2021-01-12lei: run pager in client script
While most single keystrokes work fine when the pager is launched from the background daemon, Ctrl-C and WINCH can cause strangeness when connected to the wrong terminal.
2021-01-12lei: fork + FD cleanup
Do a better job of closing FDs that we don't want shared with the work queue workers. We'll also fix naming and use "atfork_prepare" instead of "atfork_parent" to match pthread_atfork(3) naming.
2021-01-12lei: get rid of client {pid} field
Using kill(2) is too dangerous since extremely long queries may mean the original PID of the aborted lei(1) client process to be recycled by a new process. It would be bad if the lei_xsearch worker process issued a kill on the wrong process. So just rely on sending the exit message via socket.
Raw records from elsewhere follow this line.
-- pv_equiv track=rewrite | github.com/MalaRam06/AI-Labwork | Ai_assignment4/scheduler.py | compute_downstream
-- ===== SOURCE A (Python) =====
-- from collections import defaultdict, deque, Counter
--
-- def compute_downstream(assignments,dep):
--     rev=defaultdict(set)
--     for a,ps in dep.items():
--         for p in ps: rev[p].add(a)
--     r={}
--     for s in assignments:
--         vis,stk=set(),[s]
--         while stk:
--             n=stk.pop()
--             for c in rev[n]:
--                 if c not in vis: vis.add(c); stk.append(c)
--         r[s]=len(vis)
--     return r
-- ===== SOURCE B (Python) =====
-- from collections import defaultdict
--
-- def compute_downstream(assignments, dep):
--     # Round-based saturation instead of per-source stack DFS: vis starts at the
--     # direct reverse-dependents of s and is expanded one edge per round; len(dep)
--     # rounds are enough since a shortest reverse-path visits distinct dep keys.
--     rev = defaultdict(set)
--     for a, ps in dep.items():
--         for p in ps:
--             rev[p].add(a)
--     r = {}
--     for s in assignments:
--         vis = set(rev[s])
--         for _ in range(len(dep)):
--             nxt = set(vis)
--             for n in vis:
--                 nxt |= rev[n]
--             vis = nxt
--         r[s] = len(vis)
--     return r
-- ===== Notes on version B (the rewrite author's own statement) =====
-- stated objective: alternative
-- what changed: Replaces A's per-source explicit-stack DFS over the reverse graph with a round-based saturation (BFS-style fixpoint): vis starts at the direct reverse-dependents of the source and is expanded by one edge per round for len(dep) rounds, which suffices because a shortest reverse-path visits distinct dep keys.
import Mathlib
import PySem

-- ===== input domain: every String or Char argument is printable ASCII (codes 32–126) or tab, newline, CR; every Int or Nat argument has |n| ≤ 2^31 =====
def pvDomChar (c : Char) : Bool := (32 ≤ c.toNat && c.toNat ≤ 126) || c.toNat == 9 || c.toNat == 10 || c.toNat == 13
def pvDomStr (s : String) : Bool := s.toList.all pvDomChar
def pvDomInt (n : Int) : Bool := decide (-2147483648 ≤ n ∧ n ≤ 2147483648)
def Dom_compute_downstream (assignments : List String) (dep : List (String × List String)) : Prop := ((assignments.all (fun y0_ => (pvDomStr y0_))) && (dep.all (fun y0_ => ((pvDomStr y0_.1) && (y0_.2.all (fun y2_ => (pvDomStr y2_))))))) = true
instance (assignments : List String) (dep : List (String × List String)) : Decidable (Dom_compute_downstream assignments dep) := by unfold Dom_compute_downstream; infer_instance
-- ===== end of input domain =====

-- B replaces A's per-source explicit-stack DFS with a round-based saturation of the
-- reachable set (one edge per round, len(dep) rounds): an alternative algorithm of
-- similar cost, proved to return the same dict.

-- ===== PORT A =====
-- shared helper: both Pythons build `rev` with the same two loops
-- (rev = defaultdict(set); for a, ps in dep.items(): for p in ps: rev[p].add(a))
def pvBuildRev (dep : List (String × List String)) : PySem.Dict String (PySem.Set String) :=
  dep.foldl
    (fun rev aps =>
      aps.2.foldl (fun r p => PySem.Dict.modify r p PySem.Set.empty (fun s => PySem.Set.add s aps.1)) rev)
    PySem.Dict.empty

-- A's `while stk:` loop; fuel (dep.length + 1) bounds the number of iterations (each
-- iteration pops one entry and every push marks a fresh dep key visited) — proved in
-- pvDfsLoop_mem below.  The Lean stack holds Python's end-of-list stack reversed
-- (push = cons, pop = head); `rev[n]` on the defaultdict is `getD n ∅` (the inserted
-- default never affects the result); the popped node's neighbour set is consumed in the
-- Set's insertion order — the visited SET built from it (hence its size) is order-independent.
def pvDfsLoop (rev : PySem.Dict String (PySem.Set String)) :
    Nat → PySem.Set String → List String → PySem.Set String
  | 0, vis, _ => vis
  | _ + 1, vis, [] => vis
  | f + 1, vis, n :: stk =>
    let st := (PySem.Dict.getD rev n PySem.Set.empty).foldl
      (fun (st : PySem.Set String × List String) c =>
        if c ∈ st.1 then st else (PySem.Set.add st.1 c, c :: st.2))
      (vis, stk)
    pvDfsLoop rev f st.1 st.2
2021-01-12lei: query: ensure pager exit is instantaneous
Improve interactivity and user experience by allowing the user to return to the terminal immediately when the pager is exited (e.g. hitting the `q' key in less(1)). This is a massive change which restructures query handling to allow parallel search when --thread expansion is in use and offloading to a separate worker when --thread is not in use. The Xapian query offload changes allow us to reenter the event loop right away once the search(es) are shipped off to the work queue workers. This means the main lei-daemon process can forget the lei(1) client socket immediately once it's handed off to worker processes. We now unblock SIGPIPE in query workers and send an exit(141) response to the lei(1) client socket to denote SIGPIPE. This also allows parallelization for users using "lei q" from multiple terminals. JSON output is currently broken and will need to be restructured for more flexibility and fork-safety.
2021-01-12lei q: deduplicate smsg
We don't want duplicate messages in results overviews, either.
2021-01-12lei query + pagination sorta working
Parallelism and interactivity with pager + SIGPIPE needs work; but results are shown and phrase search works without shell users having to apply Xapian quoting rules on top of standard shell quoting.